[[ Provided records, beginning ]]
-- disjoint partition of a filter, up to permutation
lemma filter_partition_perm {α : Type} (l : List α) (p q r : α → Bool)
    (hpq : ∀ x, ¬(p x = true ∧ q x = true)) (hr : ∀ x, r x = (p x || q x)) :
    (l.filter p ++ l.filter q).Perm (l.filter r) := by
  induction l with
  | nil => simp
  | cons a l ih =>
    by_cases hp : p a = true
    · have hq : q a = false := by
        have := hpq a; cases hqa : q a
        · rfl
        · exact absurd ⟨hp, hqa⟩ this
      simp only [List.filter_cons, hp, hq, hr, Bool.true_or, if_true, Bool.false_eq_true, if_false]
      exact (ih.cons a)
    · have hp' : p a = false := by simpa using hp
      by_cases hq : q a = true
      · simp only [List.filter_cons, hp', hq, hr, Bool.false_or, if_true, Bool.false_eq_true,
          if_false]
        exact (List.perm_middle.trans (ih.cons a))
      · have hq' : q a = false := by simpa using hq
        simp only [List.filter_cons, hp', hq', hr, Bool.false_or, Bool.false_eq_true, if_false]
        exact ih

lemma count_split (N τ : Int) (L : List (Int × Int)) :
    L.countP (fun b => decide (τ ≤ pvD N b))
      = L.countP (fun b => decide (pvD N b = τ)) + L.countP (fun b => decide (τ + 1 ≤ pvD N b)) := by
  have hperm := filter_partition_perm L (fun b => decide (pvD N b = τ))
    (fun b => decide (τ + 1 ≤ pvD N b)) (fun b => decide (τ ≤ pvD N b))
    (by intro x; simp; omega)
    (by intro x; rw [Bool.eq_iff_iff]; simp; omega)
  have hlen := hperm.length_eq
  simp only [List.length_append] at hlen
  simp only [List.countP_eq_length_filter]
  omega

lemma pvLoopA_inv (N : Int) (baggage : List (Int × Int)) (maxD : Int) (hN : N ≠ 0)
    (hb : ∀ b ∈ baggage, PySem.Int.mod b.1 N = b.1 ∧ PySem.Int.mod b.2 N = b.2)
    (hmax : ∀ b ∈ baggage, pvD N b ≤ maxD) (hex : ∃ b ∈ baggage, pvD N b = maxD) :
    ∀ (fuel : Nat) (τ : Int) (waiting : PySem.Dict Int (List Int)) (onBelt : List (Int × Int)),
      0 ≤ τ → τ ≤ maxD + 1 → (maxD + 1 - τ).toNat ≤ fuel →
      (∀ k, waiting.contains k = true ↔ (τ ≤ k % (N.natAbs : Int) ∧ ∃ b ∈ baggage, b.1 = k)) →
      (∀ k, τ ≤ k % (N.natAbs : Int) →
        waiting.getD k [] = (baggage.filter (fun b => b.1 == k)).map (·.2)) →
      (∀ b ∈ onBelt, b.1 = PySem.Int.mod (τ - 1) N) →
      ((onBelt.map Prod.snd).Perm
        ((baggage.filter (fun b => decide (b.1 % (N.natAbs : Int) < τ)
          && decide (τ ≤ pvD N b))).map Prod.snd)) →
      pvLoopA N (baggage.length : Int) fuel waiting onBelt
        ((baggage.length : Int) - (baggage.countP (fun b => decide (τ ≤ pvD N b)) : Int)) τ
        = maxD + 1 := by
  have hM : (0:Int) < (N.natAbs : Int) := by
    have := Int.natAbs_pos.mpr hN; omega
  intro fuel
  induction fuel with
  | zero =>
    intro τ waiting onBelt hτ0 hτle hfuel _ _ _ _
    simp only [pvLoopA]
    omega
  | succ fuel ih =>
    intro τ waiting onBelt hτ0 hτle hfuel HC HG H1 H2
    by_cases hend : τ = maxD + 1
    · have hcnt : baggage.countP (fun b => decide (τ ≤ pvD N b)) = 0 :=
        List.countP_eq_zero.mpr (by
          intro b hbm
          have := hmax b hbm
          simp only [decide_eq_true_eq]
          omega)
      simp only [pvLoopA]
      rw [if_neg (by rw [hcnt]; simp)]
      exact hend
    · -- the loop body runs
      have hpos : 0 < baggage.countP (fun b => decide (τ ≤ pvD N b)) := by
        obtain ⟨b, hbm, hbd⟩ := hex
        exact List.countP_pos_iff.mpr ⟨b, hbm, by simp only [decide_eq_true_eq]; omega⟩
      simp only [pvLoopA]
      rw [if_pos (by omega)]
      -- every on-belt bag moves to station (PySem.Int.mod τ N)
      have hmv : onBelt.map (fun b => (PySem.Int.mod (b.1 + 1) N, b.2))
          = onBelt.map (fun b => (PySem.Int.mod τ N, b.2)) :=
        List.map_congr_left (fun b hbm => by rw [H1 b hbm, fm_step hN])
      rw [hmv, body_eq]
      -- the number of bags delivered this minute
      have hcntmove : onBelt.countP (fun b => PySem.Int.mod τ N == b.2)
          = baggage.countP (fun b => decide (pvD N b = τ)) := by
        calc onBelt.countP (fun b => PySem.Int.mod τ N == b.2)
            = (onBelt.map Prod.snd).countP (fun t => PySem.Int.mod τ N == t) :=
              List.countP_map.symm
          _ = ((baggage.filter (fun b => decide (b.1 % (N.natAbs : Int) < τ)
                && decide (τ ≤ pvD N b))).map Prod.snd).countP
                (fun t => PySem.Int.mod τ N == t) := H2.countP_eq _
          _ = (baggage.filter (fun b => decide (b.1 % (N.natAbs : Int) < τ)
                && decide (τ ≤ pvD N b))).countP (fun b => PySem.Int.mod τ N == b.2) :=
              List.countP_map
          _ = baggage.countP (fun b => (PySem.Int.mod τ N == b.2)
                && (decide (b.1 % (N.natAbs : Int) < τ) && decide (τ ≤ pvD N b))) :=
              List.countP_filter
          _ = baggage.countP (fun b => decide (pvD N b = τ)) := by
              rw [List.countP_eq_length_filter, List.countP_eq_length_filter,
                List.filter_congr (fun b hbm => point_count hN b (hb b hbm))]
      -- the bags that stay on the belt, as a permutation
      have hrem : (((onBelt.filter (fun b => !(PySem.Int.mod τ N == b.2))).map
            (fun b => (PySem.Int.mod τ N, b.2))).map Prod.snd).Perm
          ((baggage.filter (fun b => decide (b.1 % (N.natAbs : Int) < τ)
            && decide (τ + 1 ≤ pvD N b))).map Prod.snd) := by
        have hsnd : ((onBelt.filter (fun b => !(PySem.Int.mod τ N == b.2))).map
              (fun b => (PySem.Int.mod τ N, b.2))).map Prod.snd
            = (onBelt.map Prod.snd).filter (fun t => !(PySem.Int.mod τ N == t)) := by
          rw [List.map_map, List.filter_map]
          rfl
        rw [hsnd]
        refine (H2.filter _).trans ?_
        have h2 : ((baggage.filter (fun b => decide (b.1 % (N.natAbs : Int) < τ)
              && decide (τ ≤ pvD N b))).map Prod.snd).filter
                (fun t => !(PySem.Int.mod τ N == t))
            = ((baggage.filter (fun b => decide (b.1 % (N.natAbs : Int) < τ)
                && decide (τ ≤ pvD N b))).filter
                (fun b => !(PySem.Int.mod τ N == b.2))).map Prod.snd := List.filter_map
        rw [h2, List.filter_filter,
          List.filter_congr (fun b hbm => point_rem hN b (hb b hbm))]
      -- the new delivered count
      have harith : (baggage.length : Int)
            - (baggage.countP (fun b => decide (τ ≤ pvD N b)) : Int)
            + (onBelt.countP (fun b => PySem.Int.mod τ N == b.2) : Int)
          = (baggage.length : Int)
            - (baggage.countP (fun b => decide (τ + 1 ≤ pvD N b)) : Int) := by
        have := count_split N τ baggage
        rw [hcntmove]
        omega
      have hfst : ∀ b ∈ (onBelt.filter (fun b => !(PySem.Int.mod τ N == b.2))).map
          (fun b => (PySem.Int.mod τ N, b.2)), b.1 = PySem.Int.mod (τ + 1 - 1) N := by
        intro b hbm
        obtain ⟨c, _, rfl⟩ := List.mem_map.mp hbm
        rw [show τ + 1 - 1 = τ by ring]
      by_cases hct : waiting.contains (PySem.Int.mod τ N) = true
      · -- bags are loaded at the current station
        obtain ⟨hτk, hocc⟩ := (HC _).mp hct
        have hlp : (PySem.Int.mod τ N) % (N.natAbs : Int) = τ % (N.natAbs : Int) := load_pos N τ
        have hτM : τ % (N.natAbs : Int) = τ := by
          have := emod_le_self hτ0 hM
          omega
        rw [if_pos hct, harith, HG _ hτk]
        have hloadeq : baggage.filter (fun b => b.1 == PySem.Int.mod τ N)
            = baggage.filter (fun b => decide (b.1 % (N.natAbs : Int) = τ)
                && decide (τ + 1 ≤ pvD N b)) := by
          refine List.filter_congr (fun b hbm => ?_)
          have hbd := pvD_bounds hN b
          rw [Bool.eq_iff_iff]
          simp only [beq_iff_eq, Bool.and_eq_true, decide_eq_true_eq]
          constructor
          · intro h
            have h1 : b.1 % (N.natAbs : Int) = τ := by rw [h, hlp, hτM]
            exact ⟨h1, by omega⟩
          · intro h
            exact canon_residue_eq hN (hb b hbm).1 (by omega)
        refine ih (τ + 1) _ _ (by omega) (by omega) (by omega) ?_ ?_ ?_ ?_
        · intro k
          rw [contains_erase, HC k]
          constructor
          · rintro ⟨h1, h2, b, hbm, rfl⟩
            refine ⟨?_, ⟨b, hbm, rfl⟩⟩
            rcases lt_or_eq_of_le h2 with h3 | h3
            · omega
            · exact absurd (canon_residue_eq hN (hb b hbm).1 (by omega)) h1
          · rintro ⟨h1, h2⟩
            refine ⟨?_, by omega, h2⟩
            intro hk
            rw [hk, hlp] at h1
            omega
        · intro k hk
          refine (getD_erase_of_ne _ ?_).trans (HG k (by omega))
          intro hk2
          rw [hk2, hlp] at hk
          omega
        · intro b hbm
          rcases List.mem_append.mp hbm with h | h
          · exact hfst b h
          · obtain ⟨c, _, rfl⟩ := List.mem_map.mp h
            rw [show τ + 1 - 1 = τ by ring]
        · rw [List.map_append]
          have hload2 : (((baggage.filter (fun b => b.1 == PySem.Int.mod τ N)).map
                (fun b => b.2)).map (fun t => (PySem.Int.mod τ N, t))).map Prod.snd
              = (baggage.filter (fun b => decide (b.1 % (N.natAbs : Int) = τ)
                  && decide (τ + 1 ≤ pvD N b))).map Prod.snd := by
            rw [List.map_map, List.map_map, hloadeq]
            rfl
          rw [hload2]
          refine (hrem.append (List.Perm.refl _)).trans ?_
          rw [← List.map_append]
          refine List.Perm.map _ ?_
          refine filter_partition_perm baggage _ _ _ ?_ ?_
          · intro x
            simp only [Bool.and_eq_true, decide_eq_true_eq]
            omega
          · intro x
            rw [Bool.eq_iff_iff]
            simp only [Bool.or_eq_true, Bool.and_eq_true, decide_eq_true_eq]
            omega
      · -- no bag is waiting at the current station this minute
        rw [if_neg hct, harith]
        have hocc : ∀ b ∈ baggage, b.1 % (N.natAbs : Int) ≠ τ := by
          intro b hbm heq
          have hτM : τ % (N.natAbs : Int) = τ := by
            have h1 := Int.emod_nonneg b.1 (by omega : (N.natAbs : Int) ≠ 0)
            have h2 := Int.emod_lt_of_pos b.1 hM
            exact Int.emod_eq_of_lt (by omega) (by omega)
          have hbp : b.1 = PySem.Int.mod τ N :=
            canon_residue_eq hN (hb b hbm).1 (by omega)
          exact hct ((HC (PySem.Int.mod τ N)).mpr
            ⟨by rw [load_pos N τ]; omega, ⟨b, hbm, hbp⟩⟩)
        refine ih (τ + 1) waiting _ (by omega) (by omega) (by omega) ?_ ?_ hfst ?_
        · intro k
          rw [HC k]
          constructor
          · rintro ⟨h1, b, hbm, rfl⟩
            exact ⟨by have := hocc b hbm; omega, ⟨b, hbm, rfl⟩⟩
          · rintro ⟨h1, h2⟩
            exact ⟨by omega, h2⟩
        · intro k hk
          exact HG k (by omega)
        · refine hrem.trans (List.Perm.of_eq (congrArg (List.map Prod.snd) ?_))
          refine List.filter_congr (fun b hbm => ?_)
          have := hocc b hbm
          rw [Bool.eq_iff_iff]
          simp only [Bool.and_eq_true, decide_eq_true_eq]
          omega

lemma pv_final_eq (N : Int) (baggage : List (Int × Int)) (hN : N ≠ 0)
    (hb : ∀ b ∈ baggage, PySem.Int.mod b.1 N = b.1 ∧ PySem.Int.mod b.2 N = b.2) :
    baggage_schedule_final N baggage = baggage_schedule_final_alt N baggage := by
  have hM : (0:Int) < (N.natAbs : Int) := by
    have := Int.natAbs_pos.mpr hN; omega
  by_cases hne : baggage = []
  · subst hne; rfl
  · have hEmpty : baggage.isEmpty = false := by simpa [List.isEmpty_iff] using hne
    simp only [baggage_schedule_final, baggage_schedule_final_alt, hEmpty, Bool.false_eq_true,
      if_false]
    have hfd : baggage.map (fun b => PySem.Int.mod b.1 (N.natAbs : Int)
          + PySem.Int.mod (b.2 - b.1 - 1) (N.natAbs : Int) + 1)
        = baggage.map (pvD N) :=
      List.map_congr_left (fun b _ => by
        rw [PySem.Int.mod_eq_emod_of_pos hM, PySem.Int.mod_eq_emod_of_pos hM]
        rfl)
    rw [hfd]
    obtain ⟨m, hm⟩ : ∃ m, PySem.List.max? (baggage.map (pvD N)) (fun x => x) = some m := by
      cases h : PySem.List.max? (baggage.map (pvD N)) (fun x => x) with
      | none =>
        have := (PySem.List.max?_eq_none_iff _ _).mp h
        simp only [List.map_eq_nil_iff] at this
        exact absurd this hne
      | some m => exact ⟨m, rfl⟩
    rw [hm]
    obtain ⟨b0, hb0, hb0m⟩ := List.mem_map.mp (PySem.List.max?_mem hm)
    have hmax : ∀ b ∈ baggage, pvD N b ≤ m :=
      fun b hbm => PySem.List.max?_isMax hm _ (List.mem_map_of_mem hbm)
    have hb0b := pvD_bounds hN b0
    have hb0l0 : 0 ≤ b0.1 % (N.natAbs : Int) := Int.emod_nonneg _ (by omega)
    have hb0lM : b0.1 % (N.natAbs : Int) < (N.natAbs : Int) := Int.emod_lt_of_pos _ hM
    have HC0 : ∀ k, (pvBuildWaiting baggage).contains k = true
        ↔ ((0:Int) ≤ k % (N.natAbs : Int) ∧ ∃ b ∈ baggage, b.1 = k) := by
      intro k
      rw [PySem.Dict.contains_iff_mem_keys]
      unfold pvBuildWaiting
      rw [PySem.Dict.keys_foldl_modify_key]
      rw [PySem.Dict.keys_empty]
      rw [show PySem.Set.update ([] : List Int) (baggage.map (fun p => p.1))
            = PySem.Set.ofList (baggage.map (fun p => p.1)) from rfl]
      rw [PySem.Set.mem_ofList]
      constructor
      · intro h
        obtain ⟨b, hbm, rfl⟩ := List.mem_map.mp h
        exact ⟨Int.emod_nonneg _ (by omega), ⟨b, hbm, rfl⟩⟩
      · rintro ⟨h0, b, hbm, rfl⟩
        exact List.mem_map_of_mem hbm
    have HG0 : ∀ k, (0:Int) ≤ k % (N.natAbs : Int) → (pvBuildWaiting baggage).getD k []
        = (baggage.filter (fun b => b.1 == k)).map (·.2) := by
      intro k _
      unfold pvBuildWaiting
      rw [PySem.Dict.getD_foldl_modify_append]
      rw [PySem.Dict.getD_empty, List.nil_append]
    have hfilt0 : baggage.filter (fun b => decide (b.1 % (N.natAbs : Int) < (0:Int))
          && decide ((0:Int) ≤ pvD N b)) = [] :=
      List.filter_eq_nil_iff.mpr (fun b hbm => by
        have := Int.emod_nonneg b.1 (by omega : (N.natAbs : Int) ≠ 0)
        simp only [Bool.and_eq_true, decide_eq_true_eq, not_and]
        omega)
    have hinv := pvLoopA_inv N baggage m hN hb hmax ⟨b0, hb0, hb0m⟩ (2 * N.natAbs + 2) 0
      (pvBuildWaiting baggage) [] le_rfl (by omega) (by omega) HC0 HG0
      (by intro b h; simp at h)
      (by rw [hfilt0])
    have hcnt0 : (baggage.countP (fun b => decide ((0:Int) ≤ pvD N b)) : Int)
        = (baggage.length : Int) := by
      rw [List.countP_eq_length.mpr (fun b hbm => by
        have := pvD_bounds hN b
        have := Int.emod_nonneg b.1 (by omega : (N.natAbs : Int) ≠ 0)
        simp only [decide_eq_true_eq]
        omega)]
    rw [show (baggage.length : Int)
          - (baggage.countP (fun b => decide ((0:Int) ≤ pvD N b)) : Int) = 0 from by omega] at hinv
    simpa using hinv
[[ Provided records, end ]]
- **Directions for this task**
Using the data above, print exactly the lines from the line that contains "simp only [beq_iff_eq, Bool.and_eq_true, decide_eq_true_eq]" through the line that contains "Prod.snd := by", with both included.

- **Answer space**
          simp only [beq_iff_eq, Bool.and_eq_true, decide_eq_true_eq]
          constructor
          · intro h
            have h1 : b.1 % (N.natAbs : Int) = τ := by rw [h, hlp, hτM]
            exact ⟨h1, by omega⟩
          · intro h
            exact canon_residue_eq hN (hb b hbm).1 (by omega)
        refine ih (τ + 1) _ _ (by omega) (by omega) (by omega) ?_ ?_ ?_ ?_
        · intro k
          rw [contains_erase, HC k]
          constructor
          · rintro ⟨h1, h2, b, hbm, rfl⟩
            refine ⟨?_, ⟨b, hbm, rfl⟩⟩
            rcases lt_or_eq_of_le h2 with h3 | h3
            · omega
            · exact absurd (canon_residue_eq hN (hb b hbm).1 (by omega)) h1
          · rintro ⟨h1, h2⟩
            refine ⟨?_, by omega, h2⟩
            intro hk
            rw [hk, hlp] at h1
            omega
        · intro k hk
          refine (getD_erase_of_ne _ ?_).trans (HG k (by omega))
          intro hk2
          rw [hk2, hlp] at hk
          omega
        · intro b hbm
          rcases List.mem_append.mp hbm with h | h
          · exact hfst b h
          · obtain ⟨c, _, rfl⟩ := List.mem_map.mp h
            rw [show τ + 1 - 1 = τ by ring]
        · rw [List.map_append]
          have hload2 : (((baggage.filter (fun b => b.1 == PySem.Int.mod τ N)).map
                (fun b => b.2)).map (fun t => (PySem.Int.mod τ N, t))).map Prod.snd
              = (baggage.filter (fun b => decide (b.1 % (N.natAbs : Int) = τ)
                  && decide (τ + 1 ≤ pvD N b))).map Prod.snd := by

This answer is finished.